Dr. Albert Sabin, developer of the oral polio vaccine, wrote in a September 13, 1991 letter: "My own experience of over 60 years in biomedical research amply demonstrated that without the use of animals and of human beings, it would have been impossible to acquire the important knowledge needed to prevent much suffering and premature death not only among humans but also among animals."6




myth Animal research misled scientists and delayed the development of the polio vaccine.
Fact
 


Dr. Frederick Robbins, one of the winners of the Nobel Prize for the development of the polio vaccine, has said that animal research was essential for developing the vaccine. "The statement that animal experimentation delayed the ‘fight against polio’ is totally wrong," Dr. Robbins explained. "Indeed, all we learned about the disease came from studies with animals, primarily monkeys." 7 Read more.


References

1. Letter from Michael Bliss to Charles S. Nicoll, & Sharon M. Russell, 1989.

2. DiPaolo JA (1963). Congenital malformation in strain A mice: its experimental production by thalidomide. Journal of the American Medical Association. 183:139-141

3. King CTG &; Kendrick FJ (1962). Teratogenic effects of thalidomide in the Sprague Dawley rat. The Lancet. ii:1116

4. Homburger F, et al (1965).
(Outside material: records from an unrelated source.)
-- pv_equiv track=rewrite | github.com/KEEMSY/Bae-joonHub- | 프로그래머스/2/42586. 기능개발/기능개발.py | solution
-- ===== SOURCE A (Python) =====
-- def solution(progresses, speeds):
--     answer = []
--     daysLeft = []
--
--     for progress, speed in zip(progresses, speeds):
--         if (100 - progress) % speed == 0:
--             daysLeft.append((100 - progress) // speed)
--         else:
--             daysLeft.append((100 - progress) // speed + 1)
--
--     while daysLeft:
--         deployDay = daysLeft.pop(0)
--         deployCount = 1
--
--         while daysLeft and daysLeft[0] <= deployDay:
--             deployCount += 1
--             daysLeft.pop(0)
--
--         answer.append(deployCount)
--
--     return answer
-- ===== SOURCE B (Python) =====
-- def solution(progresses, speeds):
--     answer = []
--     leader = None
--     for p, s in zip(progresses, speeds):
--         days = -((p - 100) // s)  # ceil((100 - p) / s)
--         if leader is None or days > leader:
--             answer.append(1)
--             leader = days
--         else:
--             answer[-1] += 1
--     return answer
-- ===== Notes on version B (the rewrite author's own statement) =====
-- stated objective: faster
-- what changed: replaces the O(n^2) double while-loop with list.pop(0) by a single forward pass that keeps the current group's leader day and increments the last count in place, and computes ceiling days with one negated floor division instead of a remainder branch
import Mathlib
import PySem

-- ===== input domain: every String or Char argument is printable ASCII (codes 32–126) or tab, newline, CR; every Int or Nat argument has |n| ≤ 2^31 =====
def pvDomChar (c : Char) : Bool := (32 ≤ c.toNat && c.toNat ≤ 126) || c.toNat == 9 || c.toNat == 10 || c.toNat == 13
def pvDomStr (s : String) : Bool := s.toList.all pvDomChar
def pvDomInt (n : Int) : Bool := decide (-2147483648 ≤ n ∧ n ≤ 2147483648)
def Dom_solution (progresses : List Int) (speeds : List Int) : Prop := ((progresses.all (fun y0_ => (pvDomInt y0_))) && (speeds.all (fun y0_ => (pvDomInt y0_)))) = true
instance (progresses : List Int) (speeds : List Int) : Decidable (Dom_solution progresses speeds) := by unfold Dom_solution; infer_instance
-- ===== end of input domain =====

-- B replaces A's quadratic pop(0) grouping by one linear pass tracking the group leader day; return-value equivalence only.

-- ===== PORT A =====
-- inner while: pops leading elements ≤ d, returning (how many popped, remaining list)
def popLE (d : Int) : List Int → Int × List Int
  | [] => (0, [])
  | x :: xs => if x ≤ d then ((popLE d xs).1 + 1, (popLE d xs).2) else (0, x :: xs)

theorem popLE_len (d : Int) (xs : List Int) : (popLE d xs).2.length ≤ xs.length := by
  induction xs with
  | nil => simp [popLE]
  | cons x xs ih =>
      simp only [popLE]
      split
      · exact le_trans ih (Nat.le_succ _)
      · simp

-- outer while over daysLeft
def groupA : List Int → List Int
  | [] => []
  | d :: rest => (1 + (popLE d rest).1) :: groupA (popLE d rest).2
termination_by l => l.length
decreasing_by exact Nat.lt_succ_of_le (popLE_len d rest)

def solution (progresses : List Int) (speeds : List Int) : List Int :=
  let daysLeft := (progresses.zip speeds).map (fun x =>
    if PySem.Int.mod (100 - x.1) x.2 = 0 then PySem.Int.floordiv (100 - x.1) x.2
    else PySem.Int.floordiv (100 - x.1) x.2 + 1)
  groupA daysLeft

-- ===== PORT B =====
-- state: (answer reversed, current leader day); answer[-1] += 1 is an increment of the head
def stepB (acc : List Int × Option Int) (x : Int × Int) : List Int × Option Int :=
  let days := -(PySem.Int.floordiv (x.1 - 100) x.2)
  match acc.2 with
  | none => (1 :: acc.1, some days)
  | some l =>
      if l < days then (1 :: acc.1, some days)
      else (match acc.1 with | [] => [] | h :: t => (h + 1) :: t, acc.2)

def solution_alt (progresses : List Int) (speeds : List Int) : List Int :=
  ((progresses.zip speeds).foldl stepB ([], none)).1.reverse

-- ===== PRECONDITION & SPEC =====
-- Pre_ excludes exactly the inputs where Python A raises ZeroDivisionError: a zero speed among the zipped pairs.
def Pre_solution (progresses : List Int) (speeds : List Int) : Prop :=
  ∀ x ∈ progresses.zip speeds, x.2 ≠ 0
instance (progresses : List Int) (speeds : List Int) : Decidable (Pre_solution progresses speeds) := by unfold Pre_solution; infer_instance

def pvWitness_solution : List Int × List Int := ([93, 30, 55, 60, 40, 95], [1, 30, 5, 5, 20, 4])

def Spec_solution (progresses : List Int) (speeds : List Int) (out : List Int) : Prop := out = solution_alt progresses speeds
instance (progresses : List Int) (speeds : List Int) (out : List Int) : Decidable (Spec_solution progresses speeds out) := by unfold Spec_solution; infer_instance

-- ===== CLAIM (what is proved, stated in full; the proofs are below) =====
def Claim_equal_solution : Prop := ∀ (progresses : List Int) (speeds : List Int), Dom_solution progresses speeds → Pre_solution progresses speeds → Spec_solution progresses speeds (solution progresses speeds)

-- ===== LEMMAS AND PROOFS =====

-- ceiling division: A's remainder branch equals B's negated floor division (s ≠ 0)
theorem ceil_eq_pos (a s : Int) (hs : 0 < s) :
    (if PySem.Int.mod a s = 0 then PySem.Int.floordiv a s else PySem.Int.floordiv a s + 1)
      = -(PySem.Int.floordiv (-a) s) := by
  symm
  rw [PySem.Int.neg_floordiv_neg_eq_iff_of_pos (a := a) (b := s) hs]
  have hmul := PySem.Int.floordiv_mul_add_mod a s
  have hmod0 : 0 ≤ PySem.Int.mod a s := PySem.Int.mod_nonneg a hs
  have hmodlt : PySem.Int.mod a s < s := PySem.Int.mod_lt a hs
  split_ifs with h
  · constructor <;> nlinarith
  · have hposm : 0 < PySem.Int.mod a s := lt_of_le_of_ne hmod0 (Ne.symm h)
    constructor <;> nlinarith

theorem ceil_eq (a s : Int) (hs : s ≠ 0) :
    (if PySem.Int.mod a s = 0 then PySem.Int.floordiv a s else PySem.Int.floordiv a s + 1)
      = -(PySem.Int.floordiv (-a) s) := by
  rcases lt_or_gt_of_ne hs with hneg | hpos
  · have h := ceil_eq_pos (-a) (-s) (by omega)
    rw [PySem.Int.floordiv_neg_neg, PySem.Int.mod_neg_neg, neg_neg] at h
    simp only [neg_eq_zero] at h
    rw [h, ← PySem.Int.floordiv_neg_neg a (-s), neg_neg]
  · exact ceil_eq_pos a s hpos

-- the day count B computes for a pair
def dayB (x : Int × Int) : Int := -(PySem.Int.floordiv (x.1 - 100) x.2)

-- the fold over a tail with a live group (leader l, reversed answer c :: tail)
theorem foldB_group (zs : List (Int × Int)) : ∀ (c : Int) (tail : List Int) (l : Int),
    ((zs.foldl stepB (c :: tail, some l)).1).reverse
      = tail.reverse ++ ((c + (popLE l (zs.map dayB)).1) :: groupA ((popLE l (zs.map dayB)).2)) := by
  induction zs with
  | nil => intro c tail l; simp [popLE, groupA]
  | cons z zs ih =>
      intro c tail l
      simp only [List.map_cons]
      by_cases h : l < dayB z
      · have h' := h; unfold dayB at h'
        have hstep : stepB (c :: tail, some l) z = (1 :: c :: tail, some (dayB z)) := by
          simp [stepB, dayB, h']
        have hpop : popLE l (dayB z :: zs.map dayB) = (0, dayB z :: zs.map dayB) := by
          have hx : ¬ dayB z ≤ l := not_le.mpr h
          simp [popLE, hx]
        rw [List.foldl_cons, hstep, ih 1 (c :: tail) (dayB z), hpop]
        simp [groupA]
      · have h' := h; unfold dayB at h'
        have hstep : stepB (c :: tail, some l) z = ((c + 1) :: tail, some l) := by
          simp [stepB, h']
        have hle : dayB z ≤ l := not_lt.mp h
        have hpop : popLE l (dayB z :: zs.map dayB)
            = ((popLE l (zs.map dayB)).1 + 1, (popLE l (zs.map dayB)).2) := by
          simp [popLE, hle]
        rw [List.foldl_cons, hstep, ih (c + 1) tail l, hpop]
        have harith : c + ((popLE l (zs.map dayB)).1 + 1) = c + 1 + (popLE l (zs.map dayB)).1 := by
          ring
        rw [harith]

-- B equals groupA on the days list
theorem alt_eq_groupA (progresses speeds : List Int) :
    solution_alt progresses speeds = groupA ((progresses.zip speeds).map dayB) := by
  unfold solution_alt
  cases hz : progresses.zip speeds with
  | nil => simp [groupA]
  | cons z zs =>
      have hstep : stepB ([], none) z = ([1], some (dayB z)) := by
        simp [stepB, dayB]
      rw [List.foldl_cons, hstep, foldB_group zs 1 [] (dayB z)]
      simp [groupA]

theorem solution_spec : Claim_equal_solution := by
  intro progresses speeds _ hpre
  unfold Spec_solution
  rw [alt_eq_groupA]
  show groupA _ = _
  congr 1
  apply List.map_congr_left
  intro x hx
  have hs : x.2 ≠ 0 := hpre x hx
  have h := ceil_eq (100 - x.1) x.2 hs
  rw [show -(100 - x.1) = x.1 - 100 by ring] at h
  exact h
Susceptibility of certain inbred strains of hamsters to teratogenic effects of thalidomide. Toxicol Appl Pharmacol 7: 686-69

5. Harvey, W. (1928). Exercitatio Anatomica de Motu Cordis et Sanguinis in Animalibus, with an English translation and annotations by C.D. Leake. Springfield, IL: Charles C. Thomas, p. 26.

6. Letter from Albert Sabin to Sharon M. Russell, Sept. 13, 1991.

7. Letter from Frederick Robbins to the Foundation for Biomedical Research, Dec. 21, 1998.